While pangolins have many other unique features, researchers from the Physical Intelligence Department at the Max Planck Institute for Intelligent Systems in Stuttgart, which is led by Prof. Dr. Metin Sitti, were particularly fascinated by how pangolins can curl up their scale-covered bodies in a flash. They took the animal as a model and developed a flexible robot made of soft and hard components that, just like the animal, become a sphere in the blink of an eye – with the additional feature that the robot can emit heat when needed.
In a research paper published in Nature Communications, first author Ren Hao Soon and his colleagues present a robot design that is no more than two centimeters long and consists of two layers: a soft layer made of a polymer studded with small magnetic particles and a hard component made of metal elements arranged in overlapping layers. Thus, although the robot is made of solid metal components, it is still soft and flexible for use inside the human body.

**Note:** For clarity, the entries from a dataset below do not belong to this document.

-- pv_equiv track=rewrite | github.com/thuhci/ANFC-Automated-Nailfold-Capillary | Flow_Velocity_Measurement/utils/utils_morph.py | _get_node_class
-- ===== SOURCE A (Python) =====
-- def _get_node_class(neighbor_ls, node):
--     node_class = ['endpoint','junction','normal','useless']
--     count = 0
--     rank = [(0,1),(1,1),(1,0),(1,-1),(0,-1),(-1,-1),(-1,0),(-1,1)]
--
--     if len(neighbor_ls) == 1:
--         # endpoint
--         return node_class[0]
--     elif len(neighbor_ls) == 2:
--         # normal or useless
--         for i in range(len(rank)):
--             if (rank[i][0]+node[0],rank[i][1]+node[1]) in neighbor_ls and (rank[(2+i)%len(rank)][0]+node[0],rank[(2+i)%len(rank)][1]+node[1]) in neighbor_ls:
--                 # useless(c==2)
--                 return node_class[3]
--             if (rank[i][0]+node[0],rank[i][1]+node[1]) in neighbor_ls and (rank[(1+i)%len(rank)][0]+node[0],rank[(1+i)%len(rank)][1]+node[1]) not in neighbor_ls:
--                 count += 1
--         # c==1: useless, c==2: normal
--         return node_class[(count == 1)+2]
--     else:
--         for i in range(len(rank)):
--             if (rank[i][0]+node[0],rank[i][1]+node[1]) in neighbor_ls and (rank[(1+i)%len(rank)][0]+node[0],rank[(1+i)%len(rank)][1]+node[1]) not in neighbor_ls:
--                 count += 1
--         # neight>2 and count == 2: normal
--         return node_class[(count < 3)+1]
-- ===== SOURCE B (Python) =====
-- _BIT = {(0, 1): 0, (1, 1): 1, (1, 0): 2, (1, -1): 3,
--         (0, -1): 4, (-1, -1): 5, (-1, 0): 6, (-1, 1): 7}
--
--
-- def _get_node_class(neighbor_ls, node):
--     if len(neighbor_ls) == 1:
--         return 'endpoint'
--     # encode the 8-neighbourhood as one bitmask by scanning the neighbour list
--     m = 0
--     for (x, y) in neighbor_ls:
--         i = _BIT.get((x - node[0], y - node[1]))
--         if i is not None:
--             m |= 1 << i
--     # classify with circular-shift bit arithmetic on the mask
--     rot1 = ((m >> 1) | (m << 7)) & 255
--     transitions = bin(m & (rot1 ^ 255)).count('1')
--     if len(neighbor_ls) == 2:
--         rot2 = ((m >> 2) | (m << 6)) & 255
--         if m & rot2:
--             return 'useless'
--         return 'useless' if transitions == 1 else 'normal'
--     return 'normal' if transitions < 3 else 'junction'
-- ===== Notes on version B (the rewrite author's own statement) =====
-- stated objective: alternative
-- what changed: B scans the neighbour list once, encoding the 8-neighbourhood as a single bitmask via an offset-to-bit dict, and classifies with circular-shift bit arithmetic (opposite pair = m & rot2(m), transitions = popcount(m & ~rot1(m))), instead of A's per-direction membership scans with an early-return loop and a running counter.
import Mathlib
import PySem

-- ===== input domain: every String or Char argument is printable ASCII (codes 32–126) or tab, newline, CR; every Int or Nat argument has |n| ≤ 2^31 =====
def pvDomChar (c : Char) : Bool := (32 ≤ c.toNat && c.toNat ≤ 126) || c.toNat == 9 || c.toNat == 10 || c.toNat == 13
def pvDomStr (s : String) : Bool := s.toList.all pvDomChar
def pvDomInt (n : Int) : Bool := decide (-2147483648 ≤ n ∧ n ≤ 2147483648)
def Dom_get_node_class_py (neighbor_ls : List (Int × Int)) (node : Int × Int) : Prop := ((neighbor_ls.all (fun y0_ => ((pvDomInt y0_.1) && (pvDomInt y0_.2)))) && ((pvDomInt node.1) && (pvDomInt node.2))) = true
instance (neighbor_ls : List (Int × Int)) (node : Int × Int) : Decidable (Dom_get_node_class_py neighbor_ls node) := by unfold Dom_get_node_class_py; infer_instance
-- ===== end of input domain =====

-- B replaces A's per-direction membership scans by a single scan of the neighbour list that
-- encodes the 8-neighbourhood as one bitmask, then classifies with circular-shift bit
-- arithmetic (opposite pair = m & rot2(m); transitions = popcount(m & ~rot1(m))); objective: alternative algorithm.
-- ===== PORT A =====
-- rank-table index access: indices are always 0..7, so getD is exact
def pvRank : List (Int × Int) := [(0,1),(1,1),(1,0),(1,-1),(0,-1),(-1,-1),(-1,0),(-1,1)]

def get_node_class_py (neighbor_ls : List (Int × Int)) (node : Int × Int) : String :=
  let node_class : List String := ["endpoint","junction","normal","useless"]
  let rank := pvRank
  if neighbor_ls.length == 1 then
    node_class.getD 0 ""
  else if neighbor_ls.length == 2 then
    let st := ([0,1,2,3,4,5,6,7] : List Nat).foldl (fun st i =>
      match st with
      | .inl s => .inl s
      | .inr count =>
        let p := rank.getD i (0,0)
        let q := rank.getD ((2+i) % 8) (0,0)
        let r := rank.getD ((1+i) % 8) (0,0)
        if neighbor_ls.contains (p.1+node.1, p.2+node.2) &&
           neighbor_ls.contains (q.1+node.1, q.2+node.2) then
          .inl (node_class.getD 3 "")
        else if neighbor_ls.contains (p.1+node.1, p.2+node.2) &&
                !neighbor_ls.contains (r.1+node.1, r.2+node.2) then
          .inr (count+1)
        else .inr count) (Sum.inr 0)
    match st with
    | .inl s => s
    | .inr count => node_class.getD ((if count == 1 then 1 else 0) + 2) ""
  else
    let count := ([0,1,2,3,4,5,6,7] : List Nat).foldl (fun count i =>
      let p := rank.getD i (0,0)
      let r := rank.getD ((1+i) % 8) (0,0)
      if neighbor_ls.contains (p.1+node.1, p.2+node.2) &&
         !neighbor_ls.contains (r.1+node.1, r.2+node.2) then count+1 else count) 0
    node_class.getD ((if count < 3 then 1 else 0) + 1) ""

-- ===== PORT B =====
-- the module-level _BIT dict of Source B
def pvBitTable : PySem.Dict (Int × Int) Nat :=
  PySem.Dict.ofList [((0,1),0),((1,1),1),((1,0),2),((1,-1),3),((0,-1),4),((-1,-1),5),((-1,0),6),((-1,1),7)]

-- `bin(x).count('1')` of Source B = popcount; PySem.Int.bitCount is Python's exact popcount for x ≥ 0
def get_node_class_py_alt (neighbor_ls : List (Int × Int)) (node : Int × Int) : String :=
  if neighbor_ls.length == 1 then "endpoint"
  else
    let m := neighbor_ls.foldl (fun m p =>
      match pvBitTable.get? (p.1 - node.1, p.2 - node.2) with
      | some i => m ||| (1 <<< i)
      | none => m) (0 : Nat)
    let rot1 := ((m >>> 1) ||| (m <<< 7)) &&& 255
    let transitions := PySem.Int.bitCount (((m &&& (rot1 ^^^ 255)) : Nat) : Int)
    if neighbor_ls.length == 2 then
      if (m &&& (((m >>> 2) ||| (m <<< 6)) &&& 255)) != 0 then "useless"
      else if transitions == 1 then "useless" else "normal"
    else if transitions < 3 then "normal" else "junction"

-- ===== PRECONDITION & SPEC =====
def Spec_get_node_class_py (neighbor_ls : List (Int × Int)) (node : Int × Int) (out : String) : Prop := out = get_node_class_py_alt neighbor_ls node
instance (neighbor_ls : List (Int × Int)) (node : Int × Int) (out : String) : Decidable (Spec_get_node_class_py neighbor_ls node out) := by unfold Spec_get_node_class_py; infer_instance

-- ===== CLAIM =====
def Claim_equal_get_node_class_py : Prop := ∀ (neighbor_ls : List (Int × Int)) (node : Int × Int), Dom_get_node_class_py neighbor_ls node → Spec_get_node_class_py neighbor_ls node (get_node_class_py neighbor_ls node)

-- ===== LEMMAS AND PROOFS =====
-- A as a function of the length and the 8 occupancy bits
def pvAbits (n : Nat) (bs : List Bool) : String :=
  let node_class : List String := ["endpoint","junction","normal","useless"]
  if n == 1 then
    node_class.getD 0 ""
  else if n == 2 then
    let st := ([0,1,2,3,4,5,6,7] : List Nat).foldl (fun st i =>
      match st with
      | .inl s => .inl s
      | .inr count =>
        if bs.getD i false && bs.getD ((2+i) % 8) false then
          .inl (node_class.getD 3 "")
        else if bs.getD i false && !bs.getD ((1+i) % 8) false then
          .inr (count+1)
        else .inr count) (Sum.inr 0)
    match st with
    | .inl s => s
    | .inr count => node_class.getD ((if count == 1 then 1 else 0) + 2) ""
  else
    let count := ([0,1,2,3,4,5,6,7] : List Nat).foldl (fun count i =>
      if bs.getD i false && !bs.getD ((1+i) % 8) false then count+1 else count) 0
    node_class.getD ((if count < 3 then 1 else 0) + 1) ""

-- B's classification tail as a function of the length and the mask
def pvBcore (n : Nat) (m : Nat) : String :=
  if n == 1 then "endpoint"
  else
    let rot1 := ((m >>> 1) ||| (m <<< 7)) &&& 255
    let transitions := PySem.Int.bitCount (((m &&& (rot1 ^^^ 255)) : Nat) : Int)
    if n == 2 then
      if (m &&& (((m >>> 2) ||| (m <<< 6)) &&& 255)) != 0 then "useless"
      else if transitions == 1 then "useless" else "normal"
    else if transitions < 3 then "normal" else "junction"

-- B's mask-building scan
def pvStep (node : Int × Int) (m : Nat) (p : Int × Int) : Nat :=
  match pvBitTable.get? (p.1 - node.1, p.2 - node.2) with
  | some i => m ||| (1 <<< i)
  | none => m

def pvMaskOf (ns : List (Int × Int)) (node : Int × Int) : Nat := ns.foldl (pvStep node) 0

-- the 8 occupancy bits, A-side view
def pvBits (ns : List (Int × Int)) (node : Int × Int) : List Bool :=
  pvRank.map (fun d => ns.contains (d.1+node.1, d.2+node.2))

theorem A_eq (ns : List (Int × Int)) (node : Int × Int) :
    get_node_class_py ns node = pvAbits ns.length (pvBits ns node) := rfl

theorem B_eq (ns : List (Int × Int)) (node : Int × Int) :
    get_node_class_py_alt ns node = pvBcore ns.length (pvMaskOf ns node) := rfl

-- the dict lookup as an if-chain
theorem tblget (q : Int × Int) : pvBitTable.get? q =
    (if q = (0,1) then some 0 else if q = (1,1) then some 1 else if q = (1,0) then some 2
     else if q = (1,-1) then some 3 else if q = (0,-1) then some 4 else if q = (-1,-1) then some 5
     else if q = (-1,0) then some 6 else if q = (-1,1) then some 7 else none) := by
  simp only [pvBitTable, PySem.Dict.get?, PySem.Dict.ofList, PySem.Dict.update, PySem.Dict.empty,
    PySem.Dict.insert]
  split_ifs with h1 h2 h3 h4 h5 h6 h7 h8 <;> simp_all
  exact ⟨Ne.symm h1, Ne.symm h2, Ne.symm h3, Ne.symm h4, Ne.symm h5, Ne.symm h6, Ne.symm h7, Ne.symm h8⟩

theorem tblget_lt (q : Int × Int) (i : Nat) (h : pvBitTable.get? q = some i) : i < 8 := by
  rw [tblget] at h
  split_ifs at h <;> simp_all <;> omega

theorem maskStep_lt (node : Int × Int) : ∀ (ns : List (Int × Int)) (m : Nat), m < 256 →
    ns.foldl (pvStep node) m < 256 := by
  intro ns
  induction ns with
  | nil => intro m hm; simpa using hm
  | cons p ns ih =>
    intro m hm
    refine ih _ ?_
    unfold pvStep
    cases h : pvBitTable.get? (p.1 - node.1, p.2 - node.2) with
    | none => exact hm
    | some j =>
      have hj : j < 8 := tblget_lt _ _ h
      have hx : 1 <<< j < 256 := by interval_cases j <;> decide
      show m ||| (1 <<< j) < 2 ^ 8
      exact Nat.or_lt_two_pow hm hx

theorem mask_lt (ns : List (Int × Int)) (node : Int × Int) : pvMaskOf ns node < 256 :=
  maskStep_lt node ns 0 (by decide)

theorem testBit_foldStep (node : Int × Int) (ns : List (Int × Int)) (m : Nat) (i : Nat) :
    (ns.foldl (pvStep node) m).testBit i =
      (m.testBit i || ns.any (fun p => pvBitTable.get? (p.1 - node.1, p.2 - node.2) == some i)) := by
  induction ns generalizing m with
  | nil => simp
  | cons p ns ih =>
    simp only [List.foldl_cons, List.any_cons, ih]
    cases h : pvBitTable.get? (p.1 - node.1, p.2 - node.2) with
    | none => simp [pvStep, h]
    | some j =>
      have hd : (j == i) = decide (j = i) := by by_cases hji : j = i <;> simp [hji]
      simp [pvStep, h, Nat.testBit_or, Nat.one_shiftLeft, Nat.testBit_two_pow, Bool.or_assoc, hd]

theorem shift_beq (p node k : Int × Int) :
    (((p.1 - node.1, p.2 - node.2) : Int × Int) == k) = (p == (k.1 + node.1, k.2 + node.2)) := by
  rcases p with ⟨a, b⟩; rcases k with ⟨k1, k2⟩; rcases node with ⟨n1, n2⟩
  rw [Bool.eq_iff_iff]
  simp only [beq_iff_eq, Prod.mk.injEq]
  omega

set_option maxHeartbeats 1000000 in
theorem tbl_some (q : Int × Int) : ∀ (i : Nat) (k1 k2 : Int),
    (i, k1, k2) ∈ ([(0,0,1),(1,1,1),(2,1,0),(3,1,-1),(4,0,-1),(5,-1,-1),(6,-1,0),(7,-1,1)] :
      List (Nat × Int × Int)) →
    ((pvBitTable.get? q == some i) = (q == (k1, k2))) := by
  intro i k1 k2 hm
  simp only [List.mem_cons, List.not_mem_nil, or_false, Prod.mk.injEq] at hm
  rcases hm with ⟨rfl, rfl, rfl⟩ | ⟨rfl, rfl, rfl⟩ | ⟨rfl, rfl, rfl⟩ | ⟨rfl, rfl, rfl⟩ |
    ⟨rfl, rfl, rfl⟩ | ⟨rfl, rfl, rfl⟩ | ⟨rfl, rfl, rfl⟩ | ⟨rfl, rfl, rfl⟩ <;>
    (rw [tblget]; split_ifs <;> simp_all)

theorem any_pred_eq (ns : List (Int × Int)) (node : Int × Int) (i : Nat) (k : Int × Int)
    (hk : ∀ q : Int × Int, (pvBitTable.get? q == some i) = (q == k)) :
    (ns.any fun p => pvBitTable.get? (p.1 - node.1, p.2 - node.2) == some i) =
      ns.contains (k.1 + node.1, k.2 + node.2) := by
  rw [Bool.eq_iff_iff]
  simp [hk, shift_beq]

set_option maxRecDepth 16384 in
theorem key (n : Nat) (m : Nat) (hm : m < 256) :
    pvAbits n [m.testBit 0, m.testBit 1, m.testBit 2, m.testBit 3,
               m.testBit 4, m.testBit 5, m.testBit 6, m.testBit 7] = pvBcore n m := by
  by_cases h1 : n = 1
  · subst h1; rfl
  · by_cases h2 : n = 2
    · subst h2
      revert hm; revert m; decide
    · have ha : pvAbits n = pvAbits 3 := by
        funext bs; simp [pvAbits, h1, h2]
      have hb : pvBcore n = pvBcore 3 := by
        funext m'; simp [pvBcore, h1, h2]
      rw [ha, hb]
      revert hm; revert m; decide

theorem bits_eq (ns : List (Int × Int)) (node : Int × Int) :
    pvBits ns node = [(pvMaskOf ns node).testBit 0, (pvMaskOf ns node).testBit 1,
      (pvMaskOf ns node).testBit 2, (pvMaskOf ns node).testBit 3, (pvMaskOf ns node).testBit 4,
      (pvMaskOf ns node).testBit 5, (pvMaskOf ns node).testBit 6, (pvMaskOf ns node).testBit 7] := by
  have base : ∀ (i : Nat) (k1 k2 : Int),
      (∀ q : Int × Int, (pvBitTable.get? q == some i) = (q == (k1, k2))) →
      (pvMaskOf ns node).testBit i = ns.contains (k1 + node.1, k2 + node.2) := by
    intro i k1 k2 hk
    rw [pvMaskOf, testBit_foldStep, any_pred_eq ns node i (k1, k2) hk]
    simp
  simp only [pvBits, pvRank, List.map, List.cons.injEq]
  exact ⟨(base 0 0 1 (fun q => tbl_some q 0 0 1 (by decide))).symm,
         (base 1 1 1 (fun q => tbl_some q 1 1 1 (by decide))).symm,
         (base 2 1 0 (fun q => tbl_some q 2 1 0 (by decide))).symm,
         (base 3 1 (-1) (fun q => tbl_some q 3 1 (-1) (by decide))).symm,
         (base 4 0 (-1) (fun q => tbl_some q 4 0 (-1) (by decide))).symm,
         (base 5 (-1) (-1) (fun q => tbl_some q 5 (-1) (-1) (by decide))).symm,
         (base 6 (-1) 0 (fun q => tbl_some q 6 (-1) 0 (by decide))).symm,
         (base 7 (-1) 1 (fun q => tbl_some q 7 (-1) 1 (by decide))).symm, trivial⟩

-- ===== VERDICT =====
theorem get_node_class_py_spec : Claim_equal_get_node_class_py := by
  intro ns node _
  unfold Spec_get_node_class_py
  rw [A_eq, B_eq, bits_eq, key _ _ (mask_lt ns node)]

When the robot is exposed to a low-frequency magnetic field, the researchers can roll up the robot and move it back and forth as they wish. The metal elements stick out like the animal’s scales, without hurting any surrounding tissue. Once it is rolled up, the robot can transport particles such as medicines. The vision is that such a small machine will one day travel through our digestive system, for example.
Double useful: freely movable and hot
When the robot is exposed to a high-frequency magnetic field, it heats up to over 70oC thanks to the built-in metal. Thermal energy is used in several medical procedures, such as treating thrombosis, stopping bleeding and removing tumor tissue. Untethered robots that can move freely, even though they are made of hard elements such as metal and can also emit heat, are rare. The pangolin robot is therefore considered promising for modern medicine. It could one day reach even the narrowest and most sensitive regions in the body in a minimally invasive and gentle way and emit heat as needed. That is a vision of the future. Already today, in a video, the researchers are showing how they can flexibly steer the robot through animal tissue and artificial organs.
Max Planck Institute for Intelligent Systems ‘s goal is to investigate and understand the organizing principles of intelligent systems and the underlying perception-action-learning loop.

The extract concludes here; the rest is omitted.